Starting next fall, five universities, including Southeast Missouri State University, will share agricultural coursework by allowing students to take classes not offered at their home institution, a news release from Southeast said. Southeast will partner with Truman State University in Kirksville, Mo., Missouri State University in Springfield, Mo., University of Central Missouri in Warrensburg, Mo., and Northwest Missouri State University in Maryville, Mo. ...

Starting next fall, five universities, including Southeast Missouri State University, will share agricultural coursework by allowing students to take classes not offered at their home institution, a news release from Southeast said.

Southeast will partner with Truman State University in Kirksville, Mo., Missouri State University in Springfield, Mo., University of Central Missouri in Warrensburg, Mo., and Northwest Missouri State University in Maryville, Mo. Southeast's Department of Agriculture is participating in the consortium as a result of a three-year, $74,872 sub-award from Missouri State University under a $570,000 project grant awarded by the U.S. Department of Agriculture's National Institute of Food and Agriculture, the release said.

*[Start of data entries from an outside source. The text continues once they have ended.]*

-- pv_equiv track=rewrite | github.com/doyencoder/StudyBuddy | Backend/app/services/flashcards_service.py | estimate_flashcard_count
-- ===== SOURCE A (Python) =====
-- from typing import Any, Dict, List
--
-- def _extract_text_messages(messages: List[Dict[str, Any]]) -> List[Dict[str, str]]:
--     cleaned: List[Dict[str, str]] = []
--     for message in messages:
--         role = str(message.get("role", "")).strip().lower()
--         raw = str(message.get("content", "") or "").strip()
--         if not raw:
--             continue
--
--         # Skip structured assistant payloads such as quiz/diagram cards.
--         if raw.startswith('{"__type":'):
--             continue
--
--         cleaned.append({"role": role or "assistant", "content": raw})
--     return cleaned
--
-- def estimate_flashcard_count(messages: List[Dict[str, Any]]) -> int:
--     """
--     Scales deck size with chat length using the user-approved thresholds:
--       very short -> 2
--       short-medium -> 4
--       medium -> 6
--       long -> 7
--       hard cap -> 10
--     """
--     cleaned = _extract_text_messages(messages)
--     total_chars = sum(len(message["content"]) for message in cleaned)
--     total_messages = len(cleaned)
--     signal = total_chars + (total_messages * 120)
--
--     if signal < 700:
--         return 2
--     if signal < 2200:
--         return 4
--     if signal < 5000:
--         return 6
--     if signal < 8500:
--         return 7
--     return 10
-- ===== SOURCE B (Python) =====
-- def estimate_flashcard_count(messages):
--     total_chars = 0
--     total_messages = 0
--     for message in messages:
--         raw = str(message.get("content", "") or "").strip()
--         if raw and not raw.startswith('{"__type":'):
--             total_chars += len(raw)
--             total_messages += 1
--     sig = total_chars + total_messages * 120
--     thresholds = (700, 2200, 5000, 8500)
--     counts = (2, 4, 6, 7, 10)
--     return counts[sum(sig >= t for t in thresholds)]
-- ===== Notes on version B (the rewrite author's own statement) =====
-- stated objective: simpler
-- what changed: Single fused pass accumulating total_chars/total_messages directly (no intermediate cleaned list of dicts), and the if-cascade replaced by indexing a counts table with the number of thresholds the signal reaches.
import Mathlib
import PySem

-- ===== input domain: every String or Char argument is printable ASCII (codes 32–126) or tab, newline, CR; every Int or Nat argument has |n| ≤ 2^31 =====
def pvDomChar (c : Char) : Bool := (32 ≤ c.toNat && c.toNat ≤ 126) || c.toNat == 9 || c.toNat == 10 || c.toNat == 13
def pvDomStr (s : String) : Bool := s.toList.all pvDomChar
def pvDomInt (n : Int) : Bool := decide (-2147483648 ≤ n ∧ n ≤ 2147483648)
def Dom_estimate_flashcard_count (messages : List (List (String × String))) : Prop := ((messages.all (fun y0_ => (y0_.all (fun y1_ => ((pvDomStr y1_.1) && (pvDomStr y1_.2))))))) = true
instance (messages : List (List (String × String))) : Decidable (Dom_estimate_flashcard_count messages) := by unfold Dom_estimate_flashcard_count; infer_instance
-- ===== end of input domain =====

-- ===== PORT A =====
-- B fuses the extraction into one accumulating pass and replaces the if-cascade by a
-- counts-table lookup indexed by the number of thresholds reached (objective: simpler).
-- A's helper _extract_text_messages; a dict {"role": r, "content": c} is the pair (r, c).
-- `str(message.get("content","") or "")`: the value is a str, so `or ""` maps "" to "" and
-- str(·) is the identity; ported as the if-then-else below (exact on str-valued dicts).
def pv_extract_text_messages (messages : List (List (String × String))) : List (String × String) :=
  messages.foldl
    (fun cleaned message =>
      let role := PySem.Str.lower (PySem.Str.strip ((PySem.Dict.mk message).getD "role" ""))
      let v := (PySem.Dict.mk message).getD "content" ""
      let raw := PySem.Str.strip (if v = "" then "" else v)
      if raw = "" then cleaned
      else if PySem.Str.startswith raw "{\"__type\":" then cleaned
      else cleaned ++ [((if role = "" then "assistant" else role), raw)])
    []

def estimate_flashcard_count (messages : List (List (String × String))) : Int :=
  let cleaned := pv_extract_text_messages messages
  let total_chars : Int := (cleaned.map (fun message => PySem.Str.len message.2)).sum
  let total_messages : Int := PySem.List.len cleaned
  let signal := total_chars + total_messages * 120
  if signal < 700 then 2
  else if signal < 2200 then 4
  else if signal < 5000 then 6
  else if signal < 8500 then 7
  else 10

-- ===== PORT B =====
def estimate_flashcard_count_alt (messages : List (List (String × String))) : Int :=
  let st : Int × Int := messages.foldl
    (fun (acc : Int × Int) message =>
      let raw := PySem.Str.strip ((PySem.Dict.mk message).getD "content" "")
      if raw ≠ "" ∧ ¬ (PySem.Str.startswith raw "{\"__type\":" = true)
      then (acc.1 + PySem.Str.len raw, acc.2 + 1)
      else acc)
    (0, 0)
  let signal := st.1 + st.2 * 120
  let thresholds : List Int := [700, 2200, 5000, 8500]
  let counts : List Int := [2, 4, 6, 7, 10]
  PySem.List.pyGetD counts ((thresholds.countP (fun t => signal ≥ t) : Nat) : Int) 0

-- ===== PRECONDITION & SPEC =====
def Spec_estimate_flashcard_count (messages : List (List (String × String))) (out : Int) : Prop := out = estimate_flashcard_count_alt messages
instance (messages : List (List (String × String))) (out : Int) : Decidable (Spec_estimate_flashcard_count messages out) := by unfold Spec_estimate_flashcard_count; infer_instance

-- ===== CLAIM (what is proved, stated in full; the proofs are below) =====
def Claim_equal_estimate_flashcard_count : Prop := ∀ (messages : List (List (String × String))), Dom_estimate_flashcard_count messages → Spec_estimate_flashcard_count messages (estimate_flashcard_count messages)

-- ===== LEMMAS AND PROOFS =====

-- Proof-side names for the two loop bodies (definitionally the lambdas inside the ports).
def pvStepA (cleaned : List (String × String)) (message : List (String × String)) :
    List (String × String) :=
  let role := PySem.Str.lower (PySem.Str.strip ((PySem.Dict.mk message).getD "role" ""))
  let v := (PySem.Dict.mk message).getD "content" ""
  let raw := PySem.Str.strip (if v = "" then "" else v)
  if raw = "" then cleaned
  else if PySem.Str.startswith raw "{\"__type\":" then cleaned
  else cleaned ++ [((if role = "" then "assistant" else role), raw)]

def pvStepB (acc : Int × Int) (message : List (String × String)) : Int × Int :=
  let raw := PySem.Str.strip ((PySem.Dict.mk message).getD "content" "")
  if raw ≠ "" ∧ ¬ (PySem.Str.startswith raw "{\"__type\":" = true)
  then (acc.1 + PySem.Str.len raw, acc.2 + 1)
  else acc

lemma pv_extract_eq (messages : List (List (String × String))) :
    pv_extract_text_messages messages = messages.foldl pvStepA [] := rfl

lemma pv_if_or (v : String) : (if v = "" then "" else v) = v := by
  by_cases h : v = "" <;> simp [h]

lemma pv_extract_append (msgs : List (List (String × String)))
    (cl : List (String × String)) :
    msgs.foldl pvStepA cl = cl ++ msgs.foldl pvStepA [] := by
  induction msgs generalizing cl with
  | nil => simp
  | cons m ms ih =>
    have hstep : ∀ c, pvStepA c m = c ++ pvStepA [] m := by
      intro c
      simp only [pvStepA, pv_if_or]
      by_cases h1 : PySem.Str.strip ((PySem.Dict.mk m).getD "content" "") = ""
      · rw [if_pos h1, if_pos h1]; simp
      · by_cases h2 : PySem.Str.startswith
            (PySem.Str.strip ((PySem.Dict.mk m).getD "content" ""))
            "{\"__type\":" = true
        · rw [if_neg h1, if_neg h1, if_pos h2, if_pos h2]; simp
        · rw [if_neg h1, if_neg h1, if_neg h2, if_neg h2]; simp
    simp only [List.foldl_cons]
    rw [ih (pvStepA cl m), ih (pvStepA [] m), hstep cl]
    simp

lemma pv_loop (msgs : List (List (String × String))) (a b : Int) :
    msgs.foldl pvStepB (a, b) =
      (a + ((msgs.foldl pvStepA []).map (fun m => PySem.Str.len m.2)).sum,
       b + (msgs.foldl pvStepA []).length) := by
  induction msgs generalizing a b with
  | nil => simp
  | cons m ms ih =>
    simp only [List.foldl_cons]
    rw [pv_extract_append ms (pvStepA [] m)]
    by_cases hr : PySem.Str.strip ((PySem.Dict.mk m).getD "content" "") = ""
    · have hA : pvStepA [] m = [] := by
        simp only [pvStepA, pv_if_or]
        rw [if_pos hr]
      have hB : pvStepB (a, b) m = (a, b) := by
        simp only [pvStepB]
        rw [if_neg (fun h => h.1 hr)]
      rw [hA, hB, ih]
      simp
    · by_cases hs :
        PySem.Str.startswith (PySem.Str.strip ((PySem.Dict.mk m).getD "content" ""))
          "{\"__type\":" = true
      · have hA : pvStepA [] m = [] := by
          simp only [pvStepA, pv_if_or]
          rw [if_neg hr, if_pos hs]
        have hB : pvStepB (a, b) m = (a, b) := by
          simp only [pvStepB]
          rw [if_neg (fun h => h.2 hs)]
        rw [hA, hB, ih]
        simp
      · have hA : pvStepA [] m =
            [((if PySem.Str.lower (PySem.Str.strip ((PySem.Dict.mk m).getD "role" "")) = ""
               then "assistant"
               else PySem.Str.lower (PySem.Str.strip ((PySem.Dict.mk m).getD "role" ""))),
              PySem.Str.strip ((PySem.Dict.mk m).getD "content" ""))] := by
          simp only [pvStepA, pv_if_or]
          rw [if_neg hr, if_neg hs]
          simp
        have hB : pvStepB (a, b) m =
            (a + PySem.Str.len (PySem.Str.strip ((PySem.Dict.mk m).getD "content" "")),
             b + 1) := by
          simp only [pvStepB]
          rw [if_pos ⟨hr, hs⟩]
        rw [hA, hB, ih]
        simp only [List.map_append, List.map_cons, List.map_nil, List.sum_append,
          List.sum_cons, List.sum_nil, List.length_append, List.length_cons,
          List.length_nil, Prod.mk.injEq]
        constructor <;> push_cast <;> ring

lemma pv_table (s : Int) :
    (if s < 700 then (2 : Int)
     else if s < 2200 then 4
     else if s < 5000 then 6
     else if s < 8500 then 7
     else 10) =
    PySem.List.pyGetD [(2 : Int), 4, 6, 7, 10]
      ((([700, 2200, 5000, 8500] : List Int).countP (fun t => s ≥ t) : Nat) : Int) 0 := by
  by_cases h1 : (700 : Int) ≤ s <;> by_cases h2 : (2200 : Int) ≤ s <;>
    by_cases h3 : (5000 : Int) ≤ s <;> by_cases h4 : (8500 : Int) ≤ s <;>
    simp only [List.countP, List.countP.go, ge_iff_le, h1, h2, h3, h4, decide_true,
      decide_false, cond_true, cond_false] <;>
    simp [PySem.List.pyGetD, PySem.List.pyGet?, PySem.List.pyIdx?] <;>
    split_ifs <;> omega

-- ===== VERDICT (by name: the statement is the Claim_ definition above) =====
theorem estimate_flashcard_count_spec : Claim_equal_estimate_flashcard_count := by
  intro messages _
  unfold Spec_estimate_flashcard_count estimate_flashcard_count estimate_flashcard_count_alt
  rw [pv_extract_eq]
  have hloop := pv_loop messages 0 0
  simp only [show (fun (acc : Int × Int) message =>
      let raw := PySem.Str.strip ((PySem.Dict.mk message).getD "content" "")
      if raw ≠ "" ∧ ¬ (PySem.Str.startswith raw "{\"__type\":" = true)
      then (acc.1 + PySem.Str.len raw, acc.2 + 1)
      else acc) = pvStepB from rfl]
  rw [hloop]
  simp only [zero_add, PySem.List.len_eq]
  exact pv_table _
-- pv_equiv track=rewrite | github.com/sammmmmm099/cr | crunchyroll.py | find_guid_by_locale
-- ===== SOURCE A (Python) =====
-- def find_guid_by_locale(data, locale):
--     """Find the GUID for the specified locale, fallback to en-US if not found"""
--     en_us_guid = None
--     for version in data["versions"]:
--         if version["audio_locale"] == locale:
--             return version["guid"]
--         if version["audio_locale"] == "en-US":
--             en_us_guid = version["guid"]
--     return en_us_guid
-- ===== SOURCE B (Python) =====
-- def find_guid_by_locale(data, locale):
--     """Find the GUID for the specified locale, fallback to en-US if not found"""
--     versions = data["versions"]
--     for version in versions:
--         if version["audio_locale"] == locale:
--             return version["guid"]
--     for version in reversed(versions):
--         if version["audio_locale"] == "en-US":
--             return version["guid"]
--     return None
-- ===== Notes on version B (the rewrite author's own statement) =====
-- stated objective: alternative
-- what changed: Replaces A's single pass with a threaded en-US accumulator by two independent first-match scans: a forward scan for the requested locale, then a backward scan over reversed(versions) whose first en-US hit is A's last-assigned fallback.
import Mathlib
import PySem

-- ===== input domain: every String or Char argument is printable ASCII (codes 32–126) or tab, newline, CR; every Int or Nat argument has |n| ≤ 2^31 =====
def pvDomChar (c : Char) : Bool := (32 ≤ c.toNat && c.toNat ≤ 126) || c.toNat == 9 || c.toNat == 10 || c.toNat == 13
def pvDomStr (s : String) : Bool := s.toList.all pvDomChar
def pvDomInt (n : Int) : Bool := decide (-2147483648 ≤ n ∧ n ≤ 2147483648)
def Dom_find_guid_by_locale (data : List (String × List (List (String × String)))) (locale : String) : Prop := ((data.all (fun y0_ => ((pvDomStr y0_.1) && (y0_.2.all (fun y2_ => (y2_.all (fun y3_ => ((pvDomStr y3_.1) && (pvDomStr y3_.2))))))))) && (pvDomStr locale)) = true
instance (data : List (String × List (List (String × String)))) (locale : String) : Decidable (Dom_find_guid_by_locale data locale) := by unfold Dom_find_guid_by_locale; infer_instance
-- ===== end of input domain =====

-- B replaces A's single pass (threaded en-US accumulator) by two independent first-match
-- scans: forward for `locale`, then backward (reversed list) for the "en-US" fallback.
-- ===== PORT A =====
-- Python raises (KeyError) on missing keys; the assoc-list lookup returns none there, which
-- this port threads as a no-match / none result — exact on Pre_, where A reads no missing key.
def findGuidLoopA (locale : String) : List (List (String × String)) → Option String → Option String
  | [], acc => acc
  | v :: rest, acc =>
    if (List.lookup "audio_locale" v) == some locale then (List.lookup "guid" v)
    else if (List.lookup "audio_locale" v) == some "en-US" then
      findGuidLoopA locale rest ((List.lookup "guid" v))
    else findGuidLoopA locale rest acc

def find_guid_by_locale (data : List (String × List (List (String × String)))) (locale : String) : Option String :=
  findGuidLoopA locale (((List.lookup "versions" data)).getD []) none

-- ===== PORT B =====
def find_guid_by_locale_alt (data : List (String × List (List (String × String)))) (locale : String) : Option String :=
  let versions := ((List.lookup "versions" data)).getD []
  match versions.find? (fun v => (List.lookup "audio_locale" v) == some locale) with
  | some v => (List.lookup "guid" v)
  | none =>
    match versions.reverse.find? (fun v => (List.lookup "audio_locale" v) == some "en-US") with
    | some v => (List.lookup "guid" v)
    | none => none

-- ===== PRECONDITION & SPEC =====
-- Python A raises KeyError when data lacks "versions", when a version dict scanned before the
-- first locale match lacks "audio_locale" (or is en-US without "guid"), or when the first
-- locale-matching version lacks "guid"; Pre_ is exactly A's raise-free set.
def Pre_find_guid_by_locale (data : List (String × List (List (String × String)))) (locale : String) : Prop :=
  ((List.lookup "versions" data)).isSome = true ∧
  (∀ v ∈ ((List.lookup "versions" data)).getD [] |>.takeWhile
      (fun v => !((List.lookup "audio_locale" v) == some locale)),
    ((List.lookup "audio_locale" v)).isSome = true ∧
    ((List.lookup "audio_locale" v) = some "en-US" → ((List.lookup "guid" v)).isSome = true)) ∧
  (∀ v, (((List.lookup "versions" data)).getD []).find?
      (fun v => (List.lookup "audio_locale" v) == some locale) = some v →
    ((List.lookup "guid" v)).isSome = true)
instance (data : List (String × List (List (String × String)))) (locale : String) : Decidable (Pre_find_guid_by_locale data locale) := by unfold Pre_find_guid_by_locale; infer_instance
def pvWitness_find_guid_by_locale : (List (String × List (List (String × String)))) × String :=
  ([("versions", [[("audio_locale", "en-US"), ("guid", "g1")], [("audio_locale", "fr-FR"), ("guid", "g2")]])], "fr-FR")
def Spec_find_guid_by_locale (data : List (String × List (List (String × String)))) (locale : String) (out : Option String) : Prop := out = find_guid_by_locale_alt data locale
instance (data : List (String × List (List (String × String)))) (locale : String) (out : Option String) : Decidable (Spec_find_guid_by_locale data locale out) := by unfold Spec_find_guid_by_locale; infer_instance

-- ===== CLAIM (what is proved, stated in full; the proofs are below) =====
def Claim_equal_find_guid_by_locale : Prop := ∀ (data : List (String × List (List (String × String)))) (locale : String), Dom_find_guid_by_locale data locale → Pre_find_guid_by_locale data locale → Spec_find_guid_by_locale data locale (find_guid_by_locale data locale)

-- ===== LEMMAS AND PROOFS =====
theorem findGuidLoopA_eq (locale : String) (vs : List (List (String × String))) (acc : Option String) :
    findGuidLoopA locale vs acc =
      match vs.find? (fun v => (List.lookup "audio_locale" v) == some locale) with
      | some v => (List.lookup "guid" v)
      | none =>
        match vs.reverse.find? (fun v => (List.lookup "audio_locale" v) == some "en-US") with
        | some v => (List.lookup "guid" v)
        | none => acc := by
  induction vs generalizing acc with
  | nil => simp [findGuidLoopA]
  | cons v rest ih =>
    by_cases hl : ((List.lookup "audio_locale" v) == some locale) = true
    · simp [findGuidLoopA, hl, List.find?]
    · by_cases hu : ((List.lookup "audio_locale" v) == some "en-US") = true
      · simp only [findGuidLoopA, hl, hu, if_false, if_true, List.reverse_cons,
          List.find?_cons, List.find?_append, ih]
        cases rest.find? (fun v => (List.lookup "audio_locale" v) == some locale) <;>
          cases h : rest.reverse.find? (fun v => (List.lookup "audio_locale" v) == some "en-US") <;>
          simp [h, List.find?]
      · simp only [findGuidLoopA, hl, hu, if_false, List.reverse_cons,
          List.find?_cons, List.find?_append, ih]
        cases rest.find? (fun v => (List.lookup "audio_locale" v) == some locale) <;>
          cases h : rest.reverse.find? (fun v => (List.lookup "audio_locale" v) == some "en-US") <;>
          simp [h, List.find?]


-- ===== VERDICT (by name: the statement is the Claim_ definition above) =====
theorem find_guid_by_locale_spec : Claim_equal_find_guid_by_locale := by
  intro data locale _ _
  unfold Spec_find_guid_by_locale find_guid_by_locale find_guid_by_locale_alt
  exact findGuidLoopA_eq locale _ none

News bureau director Ann Hayes said MSU is the lead institution on the grant, and it distributed proceeds among the partnering universities. The $74,872 is Southeast's total for three years, she said.

Michael Aide, chairman of Southeast's Department of Agriculture, said the university has an estimated 300 to 400 agriculture majors. MSU has 400 to 500 majors, Northwest has about 600 majors, and Truman and Central each have 200.

"We've been discussing this for a year," Aide said. "And we visited each other's campuses and things of that nature. We know who our colleagues are. We're identifying our strengths."

One of those strengths will be a virtual expansion of faculty. At Southeast, Aide said he has seven instructors, while Northwest has 50. "Think about the intellectual capital increase that brings to the classroom," he said.

Courses will be offered online and through interactive TV. Southeast already has such as system set up between its main campus and those in Sikeston, Mo., Kennett, Mo., and Malden, Mo. Aide said the "vast majority" of the grant money will be used to build communications hardware and software.

He said some of Southeast's courses probably will be redesigned. "I will be importing ag futures from Northwest this coming fall and they have to put it in the proper format for teaching, because I don't offer that because I don't have the faculty expertise," Aide said.

Aide said this is a "whole new paradigm" but ultimately it will lead to one agriculture department. "That's the long-range vision right now. We've gotten to know each other now [and] starting to share best courses among us," he said.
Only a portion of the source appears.